Case Law Details
ITAT Delhi (the Tribunal) in the case of DCIT Vs. Maruti Countrywide Auto Financial Services Pvt Ltd. [201 1-TIOL-283- ITAT-DEL] held that expenditure on advertisement and business promotion incurred on the ground of commercial expediency would be treated as normal business expenditure even if somebody other than the taxpayer was also benefited by the said expenditure.
Facts of the case
- The taxpayer was a Non Banking Finance Company engaged in the business of auto finance, lease and hire purchase. As per agreement between the tax payer and Maruti Udyog Ltd (Maruti), the taxpayer has to pay royalty at the rate of 0.35 percent of net loan value disbursed to Maruti.
- In Assessment Year 2005-06, taxpayer had incurred advertisement and business promotion expenditure on print and electronic media amounting to INR 72 million and it has also paid royalty amounting to INR 16.73 million to Maruti.

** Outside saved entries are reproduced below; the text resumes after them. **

-- A's main branch returns the first lexicographically minimal element of candidates
lemma A_char (y : List (String × Int)) (p : List (String × Bool)) (x : String) (t : List String)
    (hlen : ¬((x :: t).length = 1)) :
    ∃ v r₁ r₂, select_y_candidate (x :: t) y p = v ∧
      x :: t = r₁ ++ v :: r₂ ∧
      (∀ c ∈ r₁, pvLt (fun c => pvGetD p c false) (fun c => pvGetD y c 0) v c = true) ∧
      (∀ c ∈ x :: t, pvLt (fun c => pvGetD p c false) (fun c => pvGetD y c 0) c v = false) := by
  by_cases hnao : (x :: t).filter (fun c => !(pvGetD p c false)) = []
  · -- everybody is after a day off: target_list = candidates
    have hall : ∀ c ∈ x :: t, pvGetD p c false = true := by
      intro c hc
      have := List.filter_eq_nil_iff.mp hnao c hc
      simpa using this
    obtain ⟨mY, hmy⟩ : ∃ mY, PySem.List.min? ((x :: t).map (fun c => pvGetD y c 0)) (fun v => v) = some mY := by
      cases h : PySem.List.min? ((x :: t).map (fun c => pvGetD y c 0)) (fun v => v) with
      | none => simp [PySem.List.min?_eq_none_iff] at h
      | some mY => exact ⟨mY, rfl⟩
    have hisMin : ∀ c ∈ x :: t, mY ≤ pvGetD y c 0 := by
      intro c hc
      exact PySem.List.min?_isMin hmy _ (List.mem_map_of_mem hc)
    obtain ⟨c₀, hc₀, hgc₀⟩ := List.mem_map.mp (PySem.List.min?_mem hmy)
    obtain ⟨v, rest, hmins⟩ : ∃ v rest,
        (x :: t).filter (fun c => pvGetD y c 0 == mY) = v :: rest := by
      cases h : (x :: t).filter (fun c => pvGetD y c 0 == mY) with
      | nil =>
          exfalso
          have hno := List.filter_eq_nil_iff.mp h c₀ hc₀
          simp [hgc₀] at hno
      | cons v rest => exact ⟨v, rest, rfl⟩
    obtain ⟨r₁, r₂, hdec, hr₁, hv, -⟩ := List.filter_eq_cons_iff.mp hmins
    have hgv : pvGetD y v 0 = mY := by simpa using hv
    have hvmem : v ∈ x :: t := by rw [hdec]; simp
    refine ⟨v, r₁, r₂, ?_, hdec, ?_, ?_⟩
    · simp only [select_y_candidate, if_neg (List.cons_ne_nil x t), if_neg hlen]
      rw [if_pos hnao]
      simp only [hmy, hmins, List.headD_cons]
    · intro c hc
      have hcmem : c ∈ x :: t := by rw [hdec]; exact List.mem_append_left _ hc
      have hgc : pvGetD y c 0 ≠ mY := by simpa using hr₁ c hc
      have hle : mY ≤ pvGetD y c 0 := hisMin c hcmem
      simp only [pvLt, hall c hcmem, hall v hvmem, hgv]
      simp
      omega
    · intro c hc
      have hle : mY ≤ pvGetD y c 0 := hisMin c hc
      simp only [pvLt, hall c hc, hall v hvmem, hgv]
      simp
      omega
  · -- some candidate is not after a day off: target_list = not_after_off
    obtain ⟨mY, hmy⟩ : ∃ mY, PySem.List.min?
        (((x :: t).filter (fun c => !(pvGetD p c false))).map (fun c => pvGetD y c 0))
        (fun v => v) = some mY := by
      cases h : PySem.List.min?
          (((x :: t).filter (fun c => !(pvGetD p c false))).map (fun c => pvGetD y c 0))
          (fun v => v) with
      | none => rw [PySem.List.min?_eq_none_iff] at h; simp [hnao] at h
      | some mY => exact ⟨mY, rfl⟩
    have hisMin : ∀ c ∈ x :: t, pvGetD p c false = false → mY ≤ pvGetD y c 0 := by
      intro c hc hfc
      exact PySem.List.min?_isMin hmy _
        (List.mem_map_of_mem (List.mem_filter.mpr ⟨hc, by simp [hfc]⟩))
    obtain ⟨c₀, hc₀, hgc₀⟩ := List.mem_map.mp (PySem.List.min?_mem hmy)
    have hc₀' := List.mem_filter.mp hc₀
    obtain ⟨v, rest, hmins⟩ : ∃ v rest,
        (x :: t).filter (fun c => (pvGetD y c 0 == mY) && !(pvGetD p c false)) = v :: rest := by
      cases h : (x :: t).filter (fun c => (pvGetD y c 0 == mY) && !(pvGetD p c false)) with
      | nil =>
          exfalso
          have hno := List.filter_eq_nil_iff.mp h c₀ hc₀'.1
          simp [hgc₀, hc₀'.2] at hno
      | cons v rest => exact ⟨v, rest, rfl⟩
    obtain ⟨r₁, r₂, hdec, hr₁, hv, -⟩ := List.filter_eq_cons_iff.mp hmins
    have hv' : pvGetD y v 0 = mY ∧ pvGetD p v false = false := by
      simpa using hv
    have hvmem : v ∈ x :: t := by rw [hdec]; simp
    refine ⟨v, r₁, r₂, ?_, hdec, ?_, ?_⟩
    · simp only [select_y_candidate, if_neg (List.cons_ne_nil x t), if_neg hlen]
      rw [if_neg hnao]
      simp only [hmy, List.filter_filter, hmins, List.headD_cons]
    · intro c hc
      have hcmem : c ∈ x :: t := by rw [hdec]; exact List.mem_append_left _ hc
      have hr := hr₁ c hc
      cases hfc : pvGetD p c false with
      | true => simp [pvLt, hfc, hv'.2]
      | false =>
          have hgc : pvGetD y c 0 ≠ mY := by
            simp only [Bool.and_eq_true, beq_iff_eq, hfc, Bool.not_false, and_true] at hr
            simpa using hr
          have hle : mY ≤ pvGetD y c 0 := hisMin c hcmem hfc
          simp only [pvLt, hfc, hv'.2, hv'.1]
          simp
          omega
    · intro c hc
      cases hfc : pvGetD p c false with
      | true => simp [pvLt, hfc, hv'.2]
      | false =>
          have hle : mY ≤ pvGetD y c 0 := hisMin c hc hfc
          simp only [pvLt, hfc, hv'.2, hv'.1]
          simp
          omega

- The Assessing Officer considered that major part of advertisement spends was towards brand promotion of Maruti and disallowed INR 3 1.52 million holding this expenditure were not incurred wholly and exclusively for the purpose of business of the taxpayer.
Taxpayer’s contentions
- The joint venture and shareholders agreement does not provide for any obligation cast upon the taxpayer to incur such expenditure. Expenditure had no relation with the payment of royalty.
- The taxpayer placed reliance on decisions in the CIT v Chandulal Keshavial & Co. [1960] 38 ITR 601 (SC) and Sassoon J. David and Co. P. Ltd. v. CIT [1979] 118 ITR 261 (SC) to contend that any expenditure incurred on the ground of commercial expediency would be treated as normal business expenditure even if somebody other than the taxpayer was also benefited by the said expenditure.

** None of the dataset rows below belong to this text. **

-- pv_equiv track=rewrite | github.com/CHu292/Security_Operations_Center | Technologies_and_methods_of_programming/Buoi_2/bai_2/test_2.py | max_product_with_gap
-- ===== SOURCE A (Python) =====
-- def max_product_with_gap(arr):
--     N = len(arr)
--     max_so_far = arr[0]
--     max_product = 0
--
--     for i in range(8, N):
--         max_product = max(max_product, arr[i] * max_so_far)
--         max_so_far = max(max_so_far, arr[i - 7])  # Cập nhật giá trị tối đa cho cửa sổ
--
--     return max_product
-- ===== SOURCE B (Python) =====
-- def max_product_with_gap(arr):
--     # Two-phase: build a prefix-maximum table, then scan products with a 7-gap.
--     pm = [arr[0]]
--     for x in arr[1:]:
--         pm.append(max(pm[-1], x))
--     best = 0
--     for i in range(8, len(arr)):
--         best = max(best, arr[i] * pm[i - 8])
--     return best
-- ===== Notes on version B (the rewrite author's own statement) =====
-- stated objective: alternative
-- what changed: Replaces A's single interleaved pass maintaining a lagged running maximum with a two-phase structure: first build a prefix-maximum table pm, then a separate scan taking max of arr[i]*pm[i-8].
import Mathlib
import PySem

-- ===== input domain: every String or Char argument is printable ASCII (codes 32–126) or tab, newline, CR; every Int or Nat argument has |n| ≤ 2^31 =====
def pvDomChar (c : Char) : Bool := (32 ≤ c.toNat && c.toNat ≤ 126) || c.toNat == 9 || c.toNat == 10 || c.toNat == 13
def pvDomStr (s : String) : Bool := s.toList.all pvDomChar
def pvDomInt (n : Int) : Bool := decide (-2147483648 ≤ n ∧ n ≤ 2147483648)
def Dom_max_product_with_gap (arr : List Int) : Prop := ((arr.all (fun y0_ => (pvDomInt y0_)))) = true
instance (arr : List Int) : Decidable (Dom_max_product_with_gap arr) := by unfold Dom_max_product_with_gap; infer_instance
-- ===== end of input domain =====

-- B replaces A's single interleaved pass (lagged running max) by a two-phase
-- build-prefix-max-table-then-scan decomposition; same O(n) cost (objective: alternative).

-- ===== PORT A =====
-- A: one pass, state (max_so_far, max_product); max_product updated with the OLD max_so_far.
def max_product_with_gap (arr : List Int) : Int :=
  let N : Int := arr.length
  ((PySem.List.pyRange 8 N 1).foldl
    (fun (s : Int × Int) i =>
      (max s.1 (PySem.List.pyGetD arr (i - 7) 0),
       max s.2 (PySem.List.pyGetD arr i 0 * s.1)))
    (PySem.List.pyGetD arr 0 0, 0)).2

-- ===== PORT B =====
-- B: phase 1 builds prefix-max table pm (arr[1:] = tail); phase 2 scans products arr[i]*pm[i-8].
def max_product_with_gap_alt (arr : List Int) : Int :=
  let pm : List Int :=
    arr.tail.foldl (fun pm x => pm ++ [max (pm.getLastD 0) x]) [PySem.List.pyGetD arr 0 0]
  (PySem.List.pyRange 8 (arr.length : Int) 1).foldl
    (fun best i => max best (PySem.List.pyGetD arr i 0 * PySem.List.pyGetD pm (i - 8) 0)) 0

-- ===== PRECONDITION & SPEC =====
-- Pre_: arr must be nonempty — Python A raises IndexError on [] at arr[0] (so does B).
def Pre_max_product_with_gap (arr : List Int) : Prop := arr ≠ []
instance (arr : List Int) : Decidable (Pre_max_product_with_gap arr) := by unfold Pre_max_product_with_gap; infer_instance
def pvWitness_max_product_with_gap : List Int := [3, -1, 2, 0, 5, -2, 1, 4, 7, -3, 6]

def Spec_max_product_with_gap (arr : List Int) (out : Int) : Prop := out = max_product_with_gap_alt arr
instance (arr : List Int) (out : Int) : Decidable (Spec_max_product_with_gap arr out) := by unfold Spec_max_product_with_gap; infer_instance

-- ===== CLAIM (what is proved, stated in full; the proofs are below) =====
def Claim_equal_max_product_with_gap : Prop := ∀ (arr : List Int), Dom_max_product_with_gap arr → Pre_max_product_with_gap arr → Spec_max_product_with_gap arr (max_product_with_gap arr)

-- ===== LEMMAS AND PROOFS =====

-- functional form of B's phase-1 appends: the tail of the prefix-max table
def tailScan (m : Int) : List Int → List Int
  | [] => []
  | y :: ys => max m y :: tailScan (max m y) ys

theorem foldl_pm_eq_tailScan (ys : List Int) : ∀ (acc : List Int) (x : Int),
    ys.foldl (fun pm x => pm ++ [max (pm.getLastD 0) x]) (acc ++ [x])
      = (acc ++ [x]) ++ tailScan x ys := by
  induction ys with
  | nil => intro acc x; simp [tailScan]
  | cons y ys ih =>
    intro acc x
    have h1 : ((acc ++ [x]).getLastD 0) = x := by simp
    simp only [List.foldl_cons, h1, tailScan]
    have := ih (acc ++ [x]) (max x y)
    simpa [List.append_assoc] using this

theorem tailScan_length (ys : List Int) : ∀ m : Int, (tailScan m ys).length = ys.length := by
  induction ys with
  | nil => intro m; rfl
  | cons y ys ih => intro m; simp [tailScan, ih]

theorem tailScan_zero (ys : List Int) (m : Int) (h : ys ≠ []) :
    (tailScan m ys).getD 0 0 = max m (ys.getD 0 0) := by
  cases ys with
  | nil => exact absurd rfl h
  | cons y ys => simp [tailScan]

theorem tailScan_succ (ys : List Int) : ∀ (m : Int) (t : Nat), t + 1 < ys.length →
    (tailScan m ys).getD (t + 1) 0 = max ((tailScan m ys).getD t 0) (ys.getD (t + 1) 0) := by
  induction ys with
  | nil => intro m t ht; simp at ht
  | cons y ys ih =>
    intro m t ht
    cases t with
    | zero =>
      have hne : ys ≠ [] := by
        cases ys with
        | nil => simp at ht
        | cons _ _ => simp
      simp only [tailScan, List.getD_cons_succ, List.getD_cons_zero]
      rw [tailScan_zero ys (max m y) hne]
    | succ t =>
      have ht' : t + 1 < ys.length := by simpa using ht
      simp only [tailScan, List.getD_cons_succ]
      exact ih (max m y) t ht'

-- the prefix-max recurrence of B's table pm = x :: tailScan x xs
theorem pm_rec (x : Int) (xs : List Int) (t : Nat) (ht : t < xs.length) :
    (x :: tailScan x xs).getD (t + 1) 0
      = max ((x :: tailScan x xs).getD t 0) ((x :: xs).getD (t + 1) 0) := by
  cases t with
  | zero =>
    have hne : xs ≠ [] := by cases xs with | nil => simp at ht | cons _ _ => simp
    simp only [List.getD_cons_succ, List.getD_cons_zero]
    exact tailScan_zero xs x hne
  | succ t =>
    have ht' : t + 1 < xs.length := ht
    simp only [List.getD_cons_succ]
    exact tailScan_succ xs x t ht'

theorem pyGetD_toNat (xs : List Int) (i : Int) (hi : 0 ≤ i) (h : i < (xs.length : Int)) :
    PySem.List.pyGetD xs i 0 = xs.getD i.toNat 0 := by
  have hlt : i.toNat < xs.length := by omega
  rw [PySem.List.pyGetD_eq_getElem xs 0 hi h, List.getD_eq_getElem _ _ hlt]

-- main loop invariant: A's fold from index j, with max_so_far = pm[j-8], produces B's fold
theorem loop_eq (x : Int) (xs : List Int) :
    ∀ (n : Nat) (j : Int) (msf mp : Int),
    8 ≤ j → (((x :: xs).length : Int) - j).toNat = n →
    msf = (x :: tailScan x xs).getD (j - 8).toNat 0 →
    ((PySem.List.pyRange j ((x :: xs).length : Int) 1).foldl
      (fun (s : Int × Int) i =>
        (max s.1 (PySem.List.pyGetD (x :: xs) (i - 7) 0),
         max s.2 (PySem.List.pyGetD (x :: xs) i 0 * s.1))) (msf, mp)).2
    = (PySem.List.pyRange j ((x :: xs).length : Int) 1).foldl
        (fun best i => max best (PySem.List.pyGetD (x :: xs) i 0 *
          PySem.List.pyGetD (x :: tailScan x xs) (i - 8) 0)) mp := by
  intro n
  induction n with
  | zero =>
    intro j msf mp hj hn hmsf
    have hje : ((x :: xs).length : Int) ≤ j := by omega
    rw [PySem.List.pyRange_one_eq_nil hje]
    simp
  | succ n ih =>
    intro j msf mp hj hn hmsf
    have hjlt : j < ((x :: xs).length : Int) := by omega
    rw [PySem.List.pyRange_one_cons hjlt]
    simp only [List.foldl_cons]
    -- B's current pm value equals msf
    have hpmB : PySem.List.pyGetD (x :: tailScan x xs) (j - 8) 0
        = (x :: tailScan x xs).getD (j - 8).toNat 0 := by
      apply pyGetD_toNat
      · omega
      · have : (x :: tailScan x xs).length = (x :: xs).length := by
          simp [tailScan_length]
        rw [this]; omega
    -- new max_so_far equals pm[(j+1)-8]
    have harr : PySem.List.pyGetD (x :: xs) (j - 7) 0 = (x :: xs).getD (j - 7).toNat 0 := by
      apply pyGetD_toNat
      · omega
      · omega
    have ht : (j - 8).toNat < xs.length := by
      have : (j : Int) < (x :: xs).length := hjlt
      simp only [List.length_cons] at this ⊢
      omega
    have hstep : max msf (PySem.List.pyGetD (x :: xs) (j - 7) 0)
        = (x :: tailScan x xs).getD (j + 1 - 8).toNat 0 := by
      have h1 : (j + 1 - 8).toNat = (j - 8).toNat + 1 := by omega
      have h2 : (j - 7).toNat = (j - 8).toNat + 1 := by omega
      rw [h1, pm_rec x xs (j - 8).toNat ht, hmsf, harr, h2]
    have hrec := ih (j + 1) (max msf (PySem.List.pyGetD (x :: xs) (j - 7) 0))
      (max mp (PySem.List.pyGetD (x :: xs) j 0 * msf)) (by omega) (by omega) hstep
    rw [hrec, hpmB, ← hmsf]

-- ===== VERDICT (by name: the statement is the Claim_ definition above) =====
theorem max_product_with_gap_spec : Claim_equal_max_product_with_gap := by
  intro arr _ hpre
  unfold Spec_max_product_with_gap max_product_with_gap max_product_with_gap_alt
  cases arr with
  | nil => exact absurd rfl hpre
  | cons x xs =>
    have hpm : xs.foldl (fun pm x => pm ++ [max (pm.getLastD 0) x])
        [PySem.List.pyGetD (x :: xs) 0 0] = x :: tailScan x xs := by
      have h0 : PySem.List.pyGetD (x :: xs) 0 0 = x := by
        simp [PySem.List.pyGetD_zero_cons]
      rw [h0]
      simpa using foldl_pm_eq_tailScan xs [] x
    simp only [List.tail_cons, hpm]
    exact loop_eq x xs ((((x :: xs).length : Int) - 8).toNat) 8 _ 0 (by omega) rfl
      (by simp [PySem.List.pyGetD_zero_cons])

- Any expenditure incurred voluntarily on the ground of commercial expediency and in order to facilitate the carrying on of the business would be deductible under Section 37 of the Income-tax Act, 196 1(the Act).
Tax department’s Contentions
- The taxpayer has promoted Maruti Brand in the market and hence these expenditures cannot be said to have been incurred wholly and exclusively for the purpose of business of the taxpayer.
- Dis allowance of 50 percent of advertisement and business promotion expenses should be made as the entire expenditure is not incurred wholly and exclusively for the purpose of its business.
Tribunal’s ruling
The Tribunal, after considering all the submissions and perusing the material on record, ruled in favor of the taxpayer. The key aspects of Tribunal’s order are summarized below:
- The Tax Payer has been authorized to deal, finance the automobile produced by the Maruti. The promotion of the brand name ‘Maruti’ will directly promote the business of the taxpayer. The Tribunal held that the taxpayer had not incurred those expenditure for the purpose of benefiting Maruti Udyog Ltd.
- The Tribunal placed reliance on various judicial precedents and concluded that if the expenditures are incurred for the purpose of business of the taxpayer and if incidentally those expenditure benefit the other party, then also no part of those expenditures could be disallowed on the ground that the taxpayer did not incur such expenditure wholly and exclusively for the purpose of its business.
Our Comments
This is an important decision of the Delhi Tribunal wherein it is held that the expenditure incurred for business promotion and advertisement based on commercial expediency should not be considered for dis allowances even if it incidentally benefits the other party. This judgement is in line with the judgement of Nestle India Ltd Vs DCIT. [2007] 111 TTJ 498 (Delhi). However, in this case, the Tribunal has not considered when the taxpayer is mandatorily required to use the trademark of the JV partner and creation of marketing intangibles.